I spent an hour test-drawing patterns for deck cleats, then glued up a sandwich of oak-mahogany-oak and cut out the cleats with the bandsaw. Intuition then told me they were a little too flimsy—too thin at the ends—and the dominant white oak slightly clashed with the reddish mahogany and okoume of the cabin.

So I made some new blanks

Aft deck cleat

as a reversed mahogany-oak-mahogany laminate, fattened up the pattern, and cut out new cleats. Decidedly better! The cost was negligible—the wood for both versions came out of the scrap bin—and the satisfaction is well worth the extra hours of work.

On most boats, the cabintop handrails are straight.

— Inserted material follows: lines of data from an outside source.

-- pv_equiv track=rewrite | github.com/Ton-IO-S3r/Practice_Exercises | python/back_odoo.py | countVowelsValue
-- ===== SOURCE A (Python) =====
-- def countVowelsValue(phrase):
--   vowels_arr=['a','e','i','o','u']
--   counter=0
--
--   #Change phrase to lowercase
--   phrase=phrase.lower()
--
--   #create a list with vowels found in phrase
--   phrase_vowels = [i for i in phrase if i in vowels_arr]
--
--   #add to counter each vowel's value from vowels list and return result
--   for vowel in phrase_vowels:
--     counter += vowels_arr.index(vowel)+1
--   return counter
-- ===== SOURCE B (Python) =====
-- def countVowelsValue(phrase):
--     # One counting pass into a dict, then a 5-term weighted sum over the vowels
--     # (instead of A's filter pass + per-vowel list.index lookup inside the loop).
--     counts = {}
--     for ch in phrase.lower():
--         counts[ch] = counts.get(ch, 0) + 1
--     return sum(value * counts.get(v, 0) for value, v in enumerate('aeiou', 1))
-- ===== Notes on version B (the rewrite author's own statement) =====
-- stated objective: alternative
-- what changed: Replaced A's filter-then-fold with per-vowel list.index lookups by a single histogram pass into a dict followed by a fixed 5-term weighted sum over the vowels.
import Mathlib
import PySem

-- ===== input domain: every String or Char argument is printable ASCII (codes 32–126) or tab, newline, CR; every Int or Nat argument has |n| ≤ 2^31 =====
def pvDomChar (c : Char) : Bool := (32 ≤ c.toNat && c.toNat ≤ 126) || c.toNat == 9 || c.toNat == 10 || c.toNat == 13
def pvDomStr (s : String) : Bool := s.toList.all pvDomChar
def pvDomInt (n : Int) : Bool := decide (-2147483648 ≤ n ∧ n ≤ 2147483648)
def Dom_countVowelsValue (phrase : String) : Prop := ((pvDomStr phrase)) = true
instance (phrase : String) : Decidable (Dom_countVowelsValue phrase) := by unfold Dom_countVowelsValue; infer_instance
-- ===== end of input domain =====

-- B replaces A's filter-then-fold (with a list.index lookup per vowel) by one histogram
-- pass into a dict plus a fixed 5-term weighted sum over the vowels (alternative, same cost).


-- ===== PORT A =====
def countVowelsValue (phrase : String) : Int :=
  let vowels_arr : List Char := ['a', 'e', 'i', 'o', 'u']
  let counter : Int := 0
  let phrase' := PySem.Str.lower phrase
  let phrase_vowels := phrase'.toList.filter (fun i => vowels_arr.contains i)
  -- 'vowels_arr.index(vowel) + 1': every element of phrase_vowels is in vowels_arr,
  -- so Python's list.index never raises here; getD 0 is never the default.
  phrase_vowels.foldl
    (fun counter vowel => counter + (((PySem.List.index? vowels_arr vowel).getD 0 : Int) + 1))
    counter

-- ===== PORT B =====
def countVowelsValue_alt (phrase : String) : Int :=
  let low := PySem.Chars.lower phrase.toList
  let counts : PySem.Dict Char Int :=
    low.foldl (fun d ch => d.insert ch (d.getD ch 0 + 1)) PySem.Dict.empty
  (([(1, 'a'), (2, 'e'), (3, 'i'), (4, 'o'), (5, 'u')] : List (Int × Char)).foldl
    (fun acc p => acc + p.1 * counts.getD p.2 0) 0)

-- ===== PRECONDITION & SPEC =====
def Spec_countVowelsValue (phrase : String) (out : Int) : Prop := out = countVowelsValue_alt phrase
instance (phrase : String) (out : Int) : Decidable (Spec_countVowelsValue phrase out) := by unfold Spec_countVowelsValue; infer_instance

-- ===== CLAIM (what is proved, stated in full; the proofs are below) =====
def Claim_equal_countVowelsValue : Prop := ∀ (phrase : String), Dom_countVowelsValue phrase → Spec_countVowelsValue phrase (countVowelsValue phrase)

-- ===== LEMMAS AND PROOFS =====

-- per-character vowel value: a=1, e=2, i=3, o=4, u=5, other=0
def pvVal (c : Char) : Int :=
  if c = 'a' then 1 else if c = 'e' then 2 else if c = 'i' then 3
  else if c = 'o' then 4 else if c = 'u' then 5 else 0

lemma pvA_fold (l : List Char) (acc : Int) :
    (l.filter (fun i => (['a','e','i','o','u'] : List Char).contains i)).foldl
      (fun counter vowel => counter + (((PySem.List.index? (['a','e','i','o','u'] : List Char) vowel).getD 0 : Int) + 1))
      acc = acc + (l.map pvVal).sum := by
  induction l generalizing acc with
  | nil => simp
  | cons c t ih =>
    by_cases h : (['a','e','i','o','u'] : List Char).contains c
    · have hv : ((PySem.List.index? (['a','e','i','o','u'] : List Char) c).getD 0 : Int) + 1 = pvVal c := by
        rcases (by simpa using h : c = 'a' ∨ c = 'e' ∨ c = 'i' ∨ c = 'o' ∨ c = 'u') with h|h|h|h|h <;>
          subst h <;> decide
      rw [List.filter_cons_of_pos h, List.foldl_cons, ih]
      simp only [List.map_cons, List.sum_cons, ← hv]
      ring
    · have hv : pvVal c = 0 := by
        obtain ⟨h1, h2, h3, h4, h5⟩ : ¬ c = 'a' ∧ ¬ c = 'e' ∧ ¬ c = 'i' ∧ ¬ c = 'o' ∧ ¬ c = 'u' := by
          simpa using h
        simp [pvVal, h1, h2, h3, h4, h5]
      rw [List.filter_cons_of_neg h, ih]
      simp only [List.map_cons, List.sum_cons, hv]
      ring

lemma pvSum_counts (l : List Char) :
    (l.map pvVal).sum =
      1 * (l.count 'a' : Int) + 2 * (l.count 'e' : Int) + 3 * (l.count 'i' : Int)
        + 4 * (l.count 'o' : Int) + 5 * (l.count 'u' : Int) := by
  induction l with
  | nil => simp
  | cons c t ih =>
    simp only [List.map_cons, List.sum_cons, List.count_cons, ih]
    by_cases h1 : c = 'a' <;> by_cases h2 : c = 'e' <;> by_cases h3 : c = 'i' <;>
      by_cases h4 : c = 'o' <;> by_cases h5 : c = 'u' <;>
      simp_all [pvVal] <;> ring

-- ===== VERDICT (by name: the statement is the Claim_ definition above) =====
theorem countVowelsValue_spec : Claim_equal_countVowelsValue := by
  intro phrase _
  show countVowelsValue phrase = countVowelsValue_alt phrase
  unfold countVowelsValue countVowelsValue_alt
  simp only [PySem.Str.toList_lower]
  rw [pvA_fold, pvSum_counts]
  simp only [List.foldl_cons, List.foldl_nil,
    PySem.Dict.foldl_insert_getD_add_one_eq_counter, PySem.Dict.getD_counter]
  ring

But since my cabin sides curve, I decided the handrails needed to curl with them for a more harmonious effect. Ergo, another laminating project, another close-enough guess. They look good and feel plenty strong, which they need to be to resist a lurching body trying not to be thrown off a bobbing boat. My only nagging doubt is whether I’ve done something dumb in attaching them with both epoxy and many #10 screws. If for any reason I ever need to remove them, well, they’re not removable. Don’t know if a professional would have done it this way.

Handrails and portlights

But spending time with details like these is the joy of being an amateur boatbuilder. A professional couldn’t justify the extra hours needed to laminate and curve the handrails, not unless his clients were cost-no-object billionaires. (And billionaires, last I checked, aren’t commissioning measly 19-foot yachts.)

For me, it’s a simple investment in satisfaction—a luxury we too seldom find in our structured working lives, where someone else is dictating how and where we invest our time, and our care.

 

One Response to “Closing in on splashdown”

  1. dpahle Says:

    Larry:

    She is a real beauty!

    Which I appreciate even more now that I’ve completed my week in Brooklin taking John Brook’s Glued Lap class.

    Will send you a summary about that later (assuming you don’t mind).